Computing the magnitude is a little trickier, but not much. After all, if you drew the point (5, 5) and the line connecting it to the origin (0, 0), how would you compute that distance between those two points?
In [2]:
import numpy as np
vector = np.array([5, 5])
magnitude = np.sqrt( (vector[0] ** 2) + (vector[1] ** 2) )
print("Magnitude: {:.2f}".format(magnitude))
More generally: for each element in a vector, compute its square. Sum up all the squares, and take the square root of that sum.
2D: magnitude = $\sqrt{x^2 + y^2}$
3D: magnitude = $\sqrt{x^2 + y^2 + z^2}$
Pythagorus was on a roll!
A space (usually referred to as a vector space) can, abstractly, be thought of as a sort of "enclosure" of possibilities, which occasionally takes physical form as vectors.
Spaces are (usually) infinite in size, but finite in dimension.

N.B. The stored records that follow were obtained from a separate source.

-- pv_equiv track=rewrite | github.com/LanZhang-UCL/AMLS_II_assignment19_20 | further_test.py | split_topic
-- ===== SOURCE A (Python) =====
-- def split_topic(topic, y_true, y_pred):
--     new_topic = []
--     new_true = []
--     new_pred = []
--     for i in range(0, len(topic)):
--         if topic[i] in new_topic:
--             j = new_topic.index(topic[i])
--             new_true[j].append(y_true[i])
--             new_pred[j].append(y_pred[i])
--         else:
--             new_topic.append(topic[i])
--             new_true.append([y_true[i]])
--             new_pred.append([y_pred[i]])
--     return new_topic, new_true, new_pred
-- ===== SOURCE B (Python) =====
-- def split_topic(topic, y_true, y_pred):
--     new_topic = list(dict.fromkeys(topic))
--     new_true = [[a for s, a in zip(topic, y_true) if s == t] for t in new_topic]
--     new_pred = [[p for s, p in zip(topic, y_pred) if s == t] for t in new_topic]
--     return new_topic, new_true, new_pred
-- ===== Notes on version B (the rewrite author's own statement) =====
-- stated objective: alternative
-- what changed: Replaces A's single-pass incremental grouping (mutable parallel lists updated per element via membership test and list.index) by a staged declarative computation: first dedup the topics in first-seen order, then build each group in one shot by filtering the zipped (topic, value) pairs per distinct topic.
import Mathlib
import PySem

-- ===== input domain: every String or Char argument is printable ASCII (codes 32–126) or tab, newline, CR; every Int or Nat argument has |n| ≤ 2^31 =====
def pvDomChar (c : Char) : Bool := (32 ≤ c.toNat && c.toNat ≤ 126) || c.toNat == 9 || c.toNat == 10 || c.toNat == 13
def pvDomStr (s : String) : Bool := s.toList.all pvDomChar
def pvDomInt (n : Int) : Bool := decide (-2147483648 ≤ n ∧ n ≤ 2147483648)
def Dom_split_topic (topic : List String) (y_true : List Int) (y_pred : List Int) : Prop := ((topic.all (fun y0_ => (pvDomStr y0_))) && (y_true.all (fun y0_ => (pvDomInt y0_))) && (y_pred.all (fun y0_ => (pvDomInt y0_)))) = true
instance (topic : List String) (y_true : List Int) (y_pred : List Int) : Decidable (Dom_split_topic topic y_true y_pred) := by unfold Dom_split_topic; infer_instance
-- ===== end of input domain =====

-- B replaces A's single-pass incremental grouping by a staged computation: dedup the topics
-- first, then build every group by filtering the zipped pairs per distinct topic; objective: alternative.


-- ===== PORT A =====
-- Python's 'topic[i] in new_topic' followed by 'new_topic.index(topic[i])' is ported as one
-- match on PySem.List.index? (some j ↔ the membership test succeeds and .index returns j);
-- 'new_true[j].append(v)' is ported as setting slot j to its old value ++ [v].
def split_topic (topic : List String) (y_true : List Int) (y_pred : List Int) : List String × List (List Int) × List (List Int) :=
  (PySem.List.pyRange 0 (topic.length) 1).foldl
    (fun (st : List String × List (List Int) × List (List Int)) i =>
      match PySem.List.index? st.1 (PySem.List.pyGetD topic i "") with
      | some j =>
          (st.1,
           st.2.1.set j ((st.2.1.getD j []) ++ [PySem.List.pyGetD y_true i 0]),
           st.2.2.set j ((st.2.2.getD j []) ++ [PySem.List.pyGetD y_pred i 0]))
      | none =>
          (st.1 ++ [PySem.List.pyGetD topic i ""],
           st.2.1 ++ [[PySem.List.pyGetD y_true i 0]],
           st.2.2 ++ [[PySem.List.pyGetD y_pred i 0]]))
    ([], [], [])

-- ===== PORT B =====
-- Source B: 'list(dict.fromkeys(topic))' is PySem.List.dedup (first occurrences in order);
-- each comprehension '[a for s, a in zip(topic, ys) if s == t]' is filter-then-map over the zip.
def split_topic_alt (topic : List String) (y_true : List Int) (y_pred : List Int) : List String × List (List Int) × List (List Int) :=
  let new_topic := PySem.List.dedup topic
  (new_topic,
   new_topic.map (fun t => ((topic.zip y_true).filter (fun x => x.1 == t)).map (fun x => x.2)),
   new_topic.map (fun t => ((topic.zip y_pred).filter (fun x => x.1 == t)).map (fun x => x.2)))

-- ===== PRECONDITION & SPEC =====
-- Pre_ excludes exactly the inputs on which A raises IndexError: topic longer than y_true or y_pred.
def Pre_split_topic (topic : List String) (y_true : List Int) (y_pred : List Int) : Prop :=
  topic.length ≤ y_true.length ∧ topic.length ≤ y_pred.length
instance (topic : List String) (y_true : List Int) (y_pred : List Int) : Decidable (Pre_split_topic topic y_true y_pred) := by unfold Pre_split_topic; infer_instance
def pvWitness_split_topic : List String × List Int × List Int := (["a", "b", "a"], [1, 2, 3], [4, 5, 6])

def Spec_split_topic (topic : List String) (y_true : List Int) (y_pred : List Int) (out : List String × List (List Int) × List (List Int)) : Prop := out = split_topic_alt topic y_true y_pred
instance (topic : List String) (y_true : List Int) (y_pred : List Int) (out : List String × List (List Int) × List (List Int)) : Decidable (Spec_split_topic topic y_true y_pred out) := by unfold Spec_split_topic; infer_instance

-- ===== CLAIM =====
def Claim_equal_split_topic : Prop := ∀ (topic : List String) (y_true : List Int) (y_pred : List Int), Dom_split_topic topic y_true y_pred → Pre_split_topic topic y_true y_pred → Spec_split_topic topic y_true y_pred (split_topic topic y_true y_pred)

-- ===== LEMMAS AND PROOFS =====

-- A's loop body, on a (topic, (y_true, y_pred)) element
def pvStepA (st : List String × List (List Int) × List (List Int)) (x : String × Int × Int) : List String × List (List Int) × List (List Int) :=
  match PySem.List.index? st.1 x.1 with
  | some j =>
      (st.1, st.2.1.set j ((st.2.1.getD j []) ++ [x.2.1]), st.2.2.set j ((st.2.2.getD j []) ++ [x.2.2]))
  | none => (st.1 ++ [x.1], st.2.1 ++ [[x.2.1]], st.2.2 ++ [[x.2.2]])

-- the closed (dedup + filter) form of the grouping, on the zipped triples
def pvCanon (l : List (String × Int × Int)) : List String × List (List Int) × List (List Int) :=
  (PySem.Set.ofList (l.map (fun x => x.1)),
   (PySem.Set.ofList (l.map (fun x => x.1))).map (fun t => (l.filter (fun x => x.1 == t)).map (fun x => x.2.1)),
   (PySem.Set.ofList (l.map (fun x => x.1))).map (fun t => (l.filter (fun x => x.1 == t)).map (fun x => x.2.2)))

theorem pvFilter_nil_of_not_mem (l : List (String × Int × Int)) (t : String)
    (h : t ∉ l.map (fun x => x.1)) : l.filter (fun x => x.1 == t) = [] := by
  rw [List.filter_eq_nil_iff]
  intro x hx
  simp only [beq_iff_eq]
  exact fun he => h (List.mem_map.mpr ⟨x, hx, he⟩)

theorem pvA_fold_canon (l : List (String × Int × Int)) :
    l.foldl pvStepA ([], [], []) = pvCanon l := by
  induction l using List.reverseRecOn with
  | nil => rfl
  | append_singleton m x ih =>
    rw [List.foldl_append, List.foldl_cons, List.foldl_nil, ih]
    unfold pvCanon
    set ks := PySem.Set.ofList (m.map (fun x => x.1)) with hks
    have hnd : ks.Nodup := PySem.Set.nodup_ofList _
    have hkeys : PySem.Set.ofList ((m ++ [x]).map (fun x => x.1)) = PySem.Set.add ks x.1 := by
      rw [List.map_append, List.map_singleton, PySem.Set.ofList_append_singleton]
    have hfil : ∀ (t : String), (m ++ [x]).filter (fun y => y.1 == t)
        = m.filter (fun y => y.1 == t) ++ (if x.1 == t then [x] else []) := by
      intro t
      rw [List.filter_append]
      by_cases h : x.1 = t
      · simp [List.filter, h]
      · have hb : (x.1 == t) = false := by simp [h]
        simp [List.filter, hb]
    by_cases hmem : x.1 ∈ ks
    · have hmem' : x.1 ∈ m.map (fun x => x.1) := (PySem.Set.mem_ofList _ _).mp hmem
      obtain ⟨j, hj⟩ : ∃ j, PySem.List.index? ks x.1 = some j :=
        Option.isSome_iff_exists.mp ((PySem.List.index?_isSome_iff _ _).mpr hmem)
      obtain ⟨hjlt, hkj, hlt⟩ := PySem.List.getElem_of_index?_eq_some hj
      have hadd : PySem.Set.add ks x.1 = ks := PySem.Set.add_of_mem hmem
      have hmap : ∀ (f : String × Int × Int → Int),
          ks.map (fun t => ((m ++ [x]).filter (fun y => y.1 == t)).map (fun y => f y))
            = (ks.map (fun t => (m.filter (fun y => y.1 == t)).map (fun y => f y))).set j
                (((ks.map (fun t => (m.filter (fun y => y.1 == t)).map (fun y => f y))).getD j []) ++ [f x]) := by
        intro f
        apply List.ext_getElem
        · simp
        · intro i hi hi'
          have hiks : i < ks.length := by simpa using hi
          rw [List.getElem_map]
          by_cases hij : i = j
          · subst hij
            rw [List.getElem_set_self (by simpa using hi')]
            rw [List.getD_eq_getElem _ _ (by simpa using hiks), List.getElem_map]
            rw [hfil, hkj, List.map_append]
            simp
          · rw [List.getElem_set_ne (fun h => hij h.symm), List.getElem_map]
            have hne : (x.1 == ks[i]) = false := by
              simp only [beq_eq_false_iff_ne]
              intro he
              exact hij ((List.Nodup.getElem_inj_iff hnd).mp (by rw [hkj, ← he]))
            rw [hfil, hne]
            simp
      simp only [pvStepA, hj]
      rw [hkeys, hadd]
      exact Prod.ext rfl (Prod.ext (by exact (hmap (fun y => y.2.1)).symm) (by exact (hmap (fun y => y.2.2)).symm))
    · have hmem' : x.1 ∉ m.map (fun x => x.1) := fun h => hmem ((PySem.Set.mem_ofList _ _).mpr h)
      have hj : PySem.List.index? ks x.1 = none := (PySem.List.index?_eq_none_iff _ _).mpr hmem
      have hadd : PySem.Set.add ks x.1 = ks ++ [x.1] := PySem.Set.add_of_not_mem hmem
      have hmap : ∀ (f : String × Int × Int → Int),
          (ks ++ [x.1]).map (fun t => ((m ++ [x]).filter (fun y => y.1 == t)).map (fun y => f y))
            = ks.map (fun t => (m.filter (fun y => y.1 == t)).map (fun y => f y)) ++ [[f x]] := by
        intro f
        rw [List.map_append, List.map_singleton]
        congr 1
        · apply List.map_congr_left
          intro t ht
          have hne : (x.1 == t) = false := by
            simp only [beq_eq_false_iff_ne]
            exact fun he => hmem (he ▸ ht)
          rw [hfil, hne]
          simp
        · rw [hfil, pvFilter_nil_of_not_mem m x.1 hmem']
          simp
      simp only [pvStepA, hj]
      rw [hkeys, hadd]
      exact Prod.ext rfl (Prod.ext (by exact (hmap (fun y => y.2.1)).symm) (by exact (hmap (fun y => y.2.2)).symm))

-- A's index loop over range(len(topic)) is the fold of pvStepA over the zipped triples
theorem pvA_eq_fold (topic : List String) (y_true : List Int) (y_pred : List Int)
    (h1 : topic.length ≤ y_true.length) (h2 : topic.length ≤ y_pred.length) :
    split_topic topic y_true y_pred
      = (topic.zip (y_true.zip y_pred)).foldl pvStepA ([], [], []) := by
  have hlen : (topic.zip (y_true.zip y_pred)).length = topic.length := by
    simp [List.length_zip]; omega
  unfold split_topic
  have hb : ((topic.length : Int)) = ((topic.zip (y_true.zip y_pred)).length : Int) := by
    rw [hlen]
  rw [hb]
  rw [PySem.List.foldl_congr_mem _ _
    (fun acc j => pvStepA acc (PySem.List.pyGetD (topic.zip (y_true.zip y_pred)) j ("", 0, 0))) _ ?_]
  · exact PySem.List.foldl_pyRange_zero_pyGetD' (topic.zip (y_true.zip y_pred)) ("", 0, 0) pvStepA ([], [], [])
  · intro acc i hi
    rw [PySem.List.mem_pyRange_one] at hi
    obtain ⟨hi0, hi1⟩ := hi
    beta_reduce
    rw [PySem.List.pyGetD_eq_getElem (topic.zip (y_true.zip y_pred)) ("", 0, 0) hi0 (by omega),
        PySem.List.pyGetD_eq_getElem topic "" hi0 (by omega),
        PySem.List.pyGetD_eq_getElem y_true 0 hi0 (by omega),
        PySem.List.pyGetD_eq_getElem y_pred 0 hi0 (by omega)]
    simp only [List.getElem_zip]
    rfl

-- one per-key group over the zipped triples is the same group over the corresponding 2-zip
theorem pvGroup_zip2 (l : List (String × Int × Int)) (f : String × Int × Int → Int)
    (z : List (String × Int)) (hz : l.map (fun x => (x.1, f x)) = z) (t : String) :
    (l.filter (fun x => x.1 == t)).map f
      = (z.filter (fun x => x.1 == t)).map (fun x => x.2) := by
  subst hz
  rw [List.filter_map, List.map_map]
  rfl

theorem split_topic_spec : Claim_equal_split_topic := by
  intro topic y_true y_pred _ hpre
  obtain ⟨h1, h2⟩ := hpre
  unfold Spec_split_topic
  rw [pvA_eq_fold topic y_true y_pred h1 h2, pvA_fold_canon]
  set l := topic.zip (y_true.zip y_pred) with hl
  have hlen : l.length = topic.length := by
    simp [hl, List.length_zip]; omega
  have hfst : l.map (fun x => x.1) = topic := by
    apply List.ext_getElem
    · simp [hlen]
    · intro i hi hi'
      simp [hl, List.getElem_zip]
  have hzip1 : l.map (fun x => (x.1, x.2.1)) = topic.zip y_true := by
    apply List.ext_getElem
    · simp [hlen, List.length_zip]; omega
    · intro i hi hi'
      simp [hl, List.getElem_zip]
  have hzip2 : l.map (fun x => (x.1, x.2.2)) = topic.zip y_pred := by
    apply List.ext_getElem
    · simp [hlen, List.length_zip]; omega
    · intro i hi hi'
      simp [hl, List.getElem_zip]
  unfold split_topic_alt pvCanon
  rw [hfst]
  simp only [PySem.List.dedup_eq_ofList]
  refine Prod.ext rfl (Prod.ext ?_ ?_)
  · apply List.map_congr_left
    intro t _
    exact pvGroup_zip2 l (fun x => x.2.1) (topic.zip y_true) hzip1 t
  · apply List.map_congr_left
    intro t _
    exact pvGroup_zip2 l (fun x => x.2.2) (topic.zip y_pred) hzip2 t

Take a two-dimensional space: only two dimensions ($x$ and $y$), but you can imagine these two dimensions ranging from $-\infty$ to $+\infty$, thereby making the two-dimensional space infinite.

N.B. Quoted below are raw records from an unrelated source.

-- pv_equiv track=rewrite | github.com/jramaswami/Binary_Search_Python | longest_alliteration.py | solve
-- ===== SOURCE A (Python) =====
-- def solve(words):
--     soln = 0
--     current_alliteration = ""
--     current_length = 0
--     for word in words:
--         if word[0] == current_alliteration:
--             current_length += 1
--         else:
--             soln = max(soln, current_length)
--             current_alliteration = word[0]
--             current_length = 1
--     soln = max(soln, current_length)
--     return soln
-- ===== SOURCE B (Python) =====
-- def _seg(keys, lo, hi):
--     # (first_key, prefix_run, best_run, suffix_run, last_key) of keys[lo:hi]
--     if hi - lo == 1:
--         k = keys[lo]
--         return (k, 1, 1, 1, k)
--     mid = (lo + hi) // 2
--     fL, pL, bL, sL, lL = _seg(keys, lo, mid)
--     fR, pR, bR, sR, lR = _seg(keys, mid, hi)
--     lenL, lenR = mid - lo, hi - mid
--     best = max(bL, bR)
--     pref, suff = pL, sR
--     if lL == fR:
--         best = max(best, sL + pR)
--         if pL == lenL and fL == fR:
--             pref = lenL + pR
--         if sR == lenR and lL == lR:
--             suff = lenR + sL
--     return (fL, pref, best, suff, lR)
--
--
-- def solve(words):
--     # Divide and conquer: split in half, combine (first, prefix-run, best,
--     # suffix-run, last) summaries across the midpoint.
--     keys = [w[0] for w in words]
--     if not keys:
--         return 0
--     return _seg(keys, 0, len(keys))[2]
-- ===== Notes on version B (the rewrite author's own statement) =====
-- stated objective: alternative
-- what changed: Replaces A's left-to-right streaming state machine with a divide-and-conquer recursion that splits the word list at the midpoint, summarises each half as (first key, prefix run, best run, suffix run, last key) and merges the summaries across the boundary.
import Mathlib
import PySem

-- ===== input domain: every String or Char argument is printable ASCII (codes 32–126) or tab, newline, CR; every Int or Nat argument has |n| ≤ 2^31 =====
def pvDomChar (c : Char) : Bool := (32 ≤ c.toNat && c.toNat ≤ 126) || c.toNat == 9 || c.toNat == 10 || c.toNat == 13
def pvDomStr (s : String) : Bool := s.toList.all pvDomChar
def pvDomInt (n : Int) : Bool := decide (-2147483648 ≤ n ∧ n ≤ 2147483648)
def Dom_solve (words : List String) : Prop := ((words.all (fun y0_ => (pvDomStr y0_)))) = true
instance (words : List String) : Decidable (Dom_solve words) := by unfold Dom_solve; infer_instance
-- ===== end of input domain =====

-- B replaces A's streaming state machine by a divide-and-conquer recursion on halves
-- with (first, prefix-run, best, suffix-run, last) summaries; equivalence is about the return value.

-- ===== PORT A =====
-- A's current_alliteration starts as "" and otherwise holds word[0] (a 1-char string);
-- modelled as Option Char: none = "", some c = that 1-char string (exact: "" never equals a 1-char string).
def solveStep (st : Int × Option Char × Int) (word : String) : Int × Option Char × Int :=
  match PySem.Str.pyGet? word 0 with
  | some c =>
      if some c = st.2.1 then (st.1, st.2.1, st.2.2 + 1)
      else (max st.1 st.2.2, some c, 1)
  | none => st      -- word[0] raises IndexError in Python; excluded by Pre_solve

def solve (words : List String) : Int :=
  let st := words.foldl solveStep (0, none, 0)
  max st.1 st.2.2

-- ===== PORT B =====
-- keys = [w[0] for w in words]; getD's default is arbitrary: w[0] raises there (excluded by Pre_solve)
def firstKey (w : String) : Char := (PySem.Str.pyGet? w 0).getD ' '

-- the merge in _seg's body: combine the summaries of the two halves
def segMerge (L R : Char × Nat × Int × Nat × Char) (lenL lenR : Nat) : Char × Nat × Int × Nat × Char :=
  match L, R with
  | (fL, pL, bL, sL, lL), (fR, pR, bR, sR, lR) =>
    let best := max bL bR
    if lL = fR then
      ( fL,
        (if pL = lenL ∧ fL = fR then lenL + pR else pL),
        max best ((sL : Int) + (pR : Int)),
        (if sR = lenR ∧ lL = lR then lenR + sL else sR),
        lR )
    else (fL, pL, best, sR, lR)

-- _seg on the sublist keys[lo:hi] (segments carried as lists; midpoint split = take/drop len/2)
def seg : List Char → Option (Char × Nat × Int × Nat × Char)
  | [] => none          -- _seg is never called on an empty segment
  | [c] => some (c, 1, 1, 1, c)
  | a :: b :: t =>
    let ks := a :: b :: t
    let m := ks.length / 2
    match seg (ks.take m), seg (ks.drop m) with
    | some L, some R => some (segMerge L R m (ks.length - m))
    | _, _ => none
termination_by ks => ks.length
decreasing_by all_goals (simp [List.length_take]; omega)

def solve_alt (words : List String) : Int :=
  match seg (words.map firstKey) with
  | none => 0                       -- 'if not keys: return 0'
  | some (_, _, b, _, _) => b       -- _seg(keys, 0, len(keys))[2]

-- ===== PRECONDITION & SPEC =====
-- Pre_ excludes lists containing an empty word: there Python A (and B) raise IndexError on word[0].
def Pre_solve (words : List String) : Prop := ∀ w ∈ words, w ≠ ""
instance (words : List String) : Decidable (Pre_solve words) := by unfold Pre_solve; infer_instance
def pvWitness_solve : List String := (["apple", "ant", "bee"])

def Spec_solve (words : List String) (out : Int) : Prop := out = solve_alt words
instance (words : List String) (out : Int) : Decidable (Spec_solve words out) := by unfold Spec_solve; infer_instance

-- ===== CLAIM (what is proved, stated in full; the proofs are below) =====
def Claim_equal_solve : Prop := ∀ (words : List String), Dom_solve words → Pre_solve words → Spec_solve words (solve words)

-- ===== LEMMAS AND PROOFS =====

-- the char-level step A performs on a nonempty word
def stepC (st : Int × Option Char × Int) (c : Char) : Int × Option Char × Int :=
  if some c = st.2.1 then (st.1, st.2.1, st.2.2 + 1)
  else (max st.1 st.2.2, some c, 1)

-- pure value of A's loop from state (·, cur, l), ignoring the soln component
def g (cur : Option Char) (l : Int) : List Char → Int
  | [] => l
  | c :: ks => if some c = cur then g cur (l + 1) ks else max l (g (some c) 1 ks)

-- length of the maximal equal-to-c prefix
def leadCount (c : Char) : List Char → Nat
  | [] => 0
  | d :: ks => if d = c then leadCount c ks + 1 else 0

-- reference value: maximum run length, eating one maximal run at a time
def M (ks : List Char) : Int :=
  match ks with
  | [] => 0
  | c :: rest => max (1 + (leadCount c rest : Int)) (M (rest.drop (leadCount c rest)))
termination_by ks.length
decreasing_by simp

def prefRun : List Char → Nat
  | [] => 0
  | c :: ks => 1 + leadCount c ks

def suffRun (ks : List Char) : Nat := prefRun ks.reverse

lemma M_nil : M [] = 0 := by simp [M]

lemma M_cons (c : Char) (rest : List Char) :
    M (c :: rest) = max (1 + (leadCount c rest : Int)) (M (rest.drop (leadCount c rest))) := by
  rw [M]

lemma M_nonneg (ks : List Char) : 0 ≤ M ks := by
  fun_induction M ks with
  | case1 => omega
  | case2 c rest ih => omega

lemma leadCount_le_length (c : Char) (ks : List Char) : leadCount c ks ≤ ks.length := by
  induction ks with
  | nil => simp [leadCount]
  | cons d ks ih => by_cases h : d = c <;> simp [leadCount, h] <;> omega

lemma leadCount_eq_length_iff (c : Char) (ks : List Char) :
    leadCount c ks = ks.length ↔ ks.all (· = c) := by
  induction ks with
  | nil => simp [leadCount]
  | cons d ks ih =>
    by_cases h : d = c
    · simpa [leadCount, h] using ih
    · simp [leadCount, h]

lemma leadCount_append (c : Char) (l r : List Char) :
    leadCount c (l ++ r) =
      if l.all (· = c) then l.length + leadCount c r else leadCount c l := by
  induction l with
  | nil => simp [leadCount]
  | cons d l ih =>
    by_cases h : d = c
    · simp [leadCount, h, ih]
      split_ifs <;> omega
    · simp [leadCount, h]

lemma headI_drop_leadCount (c : Char) (ks : List Char)
    (h : ks.drop (leadCount c ks) ≠ []) : (ks.drop (leadCount c ks)).headI ≠ c := by
  induction ks with
  | nil => simp [leadCount] at h
  | cons d ks ih =>
    by_cases hd : d = c
    · simpa [leadCount, hd] using ih (by simpa [leadCount, hd] using h)
    · simpa [leadCount, hd] using hd

lemma all_headI (c : Char) (ks : List Char) (hne : ks ≠ []) (h : ks.all (· = c)) :
    ks.headI = c := by
  cases ks with
  | nil => exact absurd rfl hne
  | cons d ks => simp_all

lemma headI_append (l r : List Char) (hl : l ≠ []) : (l ++ r).headI = l.headI := by
  cases l with
  | nil => exact absurd rfl hl
  | cons c t => simp

lemma headI_reverse (ks : List Char) : ks.reverse.headI = ks.getLastI := by
  induction ks using List.reverseRecOn with
  | nil => rfl
  | append_singleton l a ih =>
    rw [List.reverse_append, List.getLastI_eq_getLast?_getD, List.getLast?_concat]
    simp

lemma getLastI_append (l r : List Char) (hr : r ≠ []) : (l ++ r).getLastI = r.getLastI := by
  rw [← headI_reverse, ← headI_reverse, List.reverse_append,
      headI_append _ _ (by simpa using hr)]

lemma all_getLastI (c : Char) (ks : List Char) (hne : ks ≠ []) (h : ks.all (· = c)) :
    ks.getLastI = c := by
  rw [← headI_reverse]
  exact all_headI c ks.reverse (by simpa using hne) (by simpa using h)

lemma prefRun_eq_length_iff (ks : List Char) (hne : ks ≠ []) :
    prefRun ks = ks.length ↔ ks.all (· = ks.headI) := by
  cases ks with
  | nil => exact absurd rfl hne
  | cons c t =>
    simp only [prefRun, List.headI, List.length_cons, List.all_cons]
    constructor
    · intro h
      have : leadCount c t = t.length := by omega
      simpa [leadCount_eq_length_iff] using this
    · intro h
      have : leadCount c t = t.length := by
        rw [leadCount_eq_length_iff]
        simpa using h
      omega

Spaces are the culmination of many vectors; vectors live in a space, and vectors can define a space. One common activity for data scientists and researchers is to compute vectors that define, or at least approximate, some space of interest.
Some other possibly-unhelpful analogies might include:
In essence, a "space" is a potentially-infinite realm of possibility in which we typically observe a finite (and often very small, relatively speaking) number of vectors that happen to originate and live within that space. But even though the space itself is inifinite, we can often do a decently good job of describing its shape, size, contours, and general structure with a relatively small number of well-chosen vectors from that space.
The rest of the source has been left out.